> _Work to complete_:
Transcribe the data below verbatim from the line with "(fun d p =>" to the line with "match PySem.List.max? (bScores2". Include both of those lines.

»»

-- for tok in token set: for code in index.get(tok, ()): scores[code] += 1
def bScores1 (tl : String) : PySem.Dict String Int :=
  List.foldl (fun d tok => List.foldl (fun d c => d.modify c 0 (fun x => x + 1)) d (bIndex.getD tok []))
    bScores0 (bToks tl)

-- for code, phrase in phrase_pairs: if " "+phrase+" " in padded: scores[code] += 1
def bScores2 (tl : String) : PySem.Dict String Int :=
  List.foldl
    (fun d p => if PySem.Str.isIn (" " ++ p.2 ++ " ") (" " ++ tl ++ " ") then d.modify p.1 0 (fun x => x + 1) else d)
    (bScores1 tl) bPhrasePairs

def detect_language_extended_alt (text : String) : String :=
  let tl := PySem.Str.strip (PySem.Str.lower text)
  match PySem.List.max? (bScores2 tl).keys (fun k => (bScores2 tl).getD k 0) with
  | some best => if (bScores2 tl).getD best 0 = 0 then "fr" else best
  | none => "fr"

-- ===== PRECONDITION & SPEC =====
def Spec_detect_language_extended (text : String) (out : String) : Prop := out = detect_language_extended_alt text
instance (text : String) (out : String) : Decidable (Spec_detect_language_extended text out) := by unfold Spec_detect_language_extended; infer_instance

-- ===== CLAIM (what is proved, stated in full; the proofs are below) =====
def Claim_equal_detect_language_extended : Prop := ∀ (text : String), Dom_detect_language_extended text → Spec_detect_language_extended text (detect_language_extended text)

-- ===== LEMMAS AND PROOFS =====

-- ---------- tokenization: PySem's splitOn on " " is Mathlib's List.splitOn ' ' ----------

theorem modifyHead_ne_nil_cons {α : Type} (f : List α → List α) (h : List α) (t : List (List α)) :
    (h :: t).modifyHead f = f h :: t := rfl

theorem modifyHead_fun_id {α : Type} (l : List α) : l.modifyHead (fun h => h) = l := by cases l <;> rfl

theorem go_spec : ∀ (fuel : Nat) (l cur : List Char) (acc : List (List Char)),
    l.length < fuel →
    PySem.Chars.splitOn.go [' '] fuel l cur acc =
      acc.reverse ++ (List.splitOn ' ' l).modifyHead (fun h => cur.reverse ++ h) := by
  intro fuel
  induction fuel with
  | zero => intro l cur acc h; omega
  | succ n ih =>
    intro l cur acc h
    cases l with
    | nil =>
      simp [PySem.Chars.splitOn.go, List.splitOn, List.splitOnP_nil]
    | cons c rest =>
      rw [PySem.Chars.splitOn.go]
      by_cases hc : c = ' '
      · subst hc
        have : [' '].isPrefixOf (' ' :: rest) = true := by simp [List.isPrefixOf]
        rw [if_pos this]
        rw [ih _ _ _ (by simpa using Nat.lt_of_succ_lt_succ h)]
        simp [List.splitOn, List.splitOnP_cons, modifyHead_fun_id]
      · rw [if_neg (by simp [List.isPrefixOf]; exact fun h => hc h.symm)]
        rw [ih _ _ _ (by simpa using Nat.lt_of_succ_lt_succ h)]
        have hsp : List.splitOn ' ' (c :: rest) = (List.splitOn ' ' rest).modifyHead (List.cons c) := by
          simp [List.splitOn, List.splitOnP_cons, hc]
        rw [hsp]
        obtain ⟨hh, ht, he⟩ : ∃ hh ht, List.splitOn ' ' rest = hh :: ht :=
          List.exists_cons_of_ne_nil (List.splitOnP_ne_nil _ _)
        rw [he]
        simp

theorem splitOn_char (cs : List Char) : PySem.Chars.splitOn cs [' '] = List.splitOn ' ' cs := by
  rw [PySem.Chars.splitOn, go_spec _ _ _ _ (by omega)]
  obtain ⟨hh, ht, he⟩ : ∃ hh ht, List.splitOn ' ' cs = hh :: ht :=
    List.exists_cons_of_ne_nil (List.splitOnP_ne_nil _ _)
  simp [he]

-- every field of splitOn ' ' is space-free
theorem splitOn_spaceless : ∀ (cs : List Char), ∀ f ∈ List.splitOn ' ' cs, ' ' ∉ f := by
  intro cs
  induction cs with
  | nil => intro f hf; simp [List.splitOn, List.splitOnP_nil] at hf; simp [hf]
  | cons c rest ih =>
    intro f hf
    by_cases hc : c = ' '
    · subst hc; simp [List.splitOn, List.splitOnP_cons] at hf
      rcases hf with h | h
      · simp [h]
      · exact ih f (by simpa [List.splitOn] using h)
    · simp [List.splitOn, List.splitOnP_cons, hc] at hf
      obtain ⟨hh, ht, he⟩ : ∃ hh ht, List.splitOnP (fun x => x == ' ') rest = hh :: ht :=
        List.exists_cons_of_ne_nil (List.splitOnP_ne_nil _ _)
      rw [he] at hf
      simp [modifyHead_ne_nil_cons] at hf
      rcases hf with h | h
      · subst h
        intro hmem
        rcases List.mem_cons.mp hmem with h | h
        · exact hc h.symm
        · exact ih hh (by simp [List.splitOn, he]) h
      · exact ih f (by simp [List.splitOn, he, h])

-- ---------- " w " is an infix of " t " exactly when w is one of t's single-space fields ----------

-- prefix comparison: two space-free words ending at the first space must be equal
theorem pc : ∀ (w h X : List Char), ' ' ∉ w → ' ' ∉ h →
    (w ++ [' ']) <+: (h ++ ' ' :: X) → w = h := by
  intro w
  induction w with
  | nil =>
    intro h X _ hh hp
    cases h with
    | nil => rfl
    | cons c h' =>
      obtain ⟨t, ht⟩ := hp
      simp at ht
      exact absurd ht.1.symm (by intro hc; exact hh (by simp [hc]))
  | cons a w' ih =>
    intro h X hw hh hp
    cases h with
    | nil =>
      obtain ⟨t, ht⟩ := hp
      simp at ht
      exact absurd ht.1 (by intro hc; exact hw (by simp [hc]))
    | cons c h' =>
      obtain ⟨t, ht⟩ := hp
      simp at ht
      obtain ⟨hac, hrest⟩ := ht
      have : w' = h' := by
        apply ih h' X (fun hm => hw (by simp [hm])) (fun hm => hh (by simp [hm]))
        exact ⟨t, by simpa using hrest⟩
      simp [hac, this]

-- locating the first space in g ++ ' ' :: R'
theorem firstSp : ∀ (g : List Char), ' ' ∉ g → ∀ (x z R' : List Char),
    g ++ ' ' :: R' = x ++ ' ' :: z → (x = g ∧ z = R') ∨ (∃ x2, x = g ++ ' ' :: x2 ∧ x2 ++ ' ' :: z = R') := by
  intro g
  induction g with
  | nil =>
    intro _ x z R' heq
    cases x with
    | nil => simp at heq; exact Or.inl ⟨rfl, heq.symm⟩
    | cons c x' =>
      simp at heq
      right
      exact ⟨x', by simp [heq.1.symm], heq.2.symm⟩
  | cons a g' ih =>
    intro hg x z R' heq
    cases x with
    | nil =>
      simp at heq
      exact absurd heq.1.symm (by intro hc; exact hg (by simp; exact Or.inl hc))
    | cons c x' =>
      simp at heq
      obtain ⟨hac, hrest⟩ := heq
      rcases ih (fun hm => hg (by simp [hm])) x' z R' hrest with ⟨h1, h2⟩ | ⟨x2, h1, h2⟩
      · left; exact ⟨by simp [hac, h1], h2⟩
      · right; exact ⟨x2, by simp [hac, h1], h2⟩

««

> _Task solution_:
    (fun d p => if PySem.Str.isIn (" " ++ p.2 ++ " ") (" " ++ tl ++ " ") then d.modify p.1 0 (fun x => x + 1) else d)
    (bScores1 tl) bPhrasePairs

def detect_language_extended_alt (text : String) : String :=
  let tl := PySem.Str.strip (PySem.Str.lower text)
  match PySem.List.max? (bScores2 tl).keys (fun k => (bScores2 tl).getD k 0) with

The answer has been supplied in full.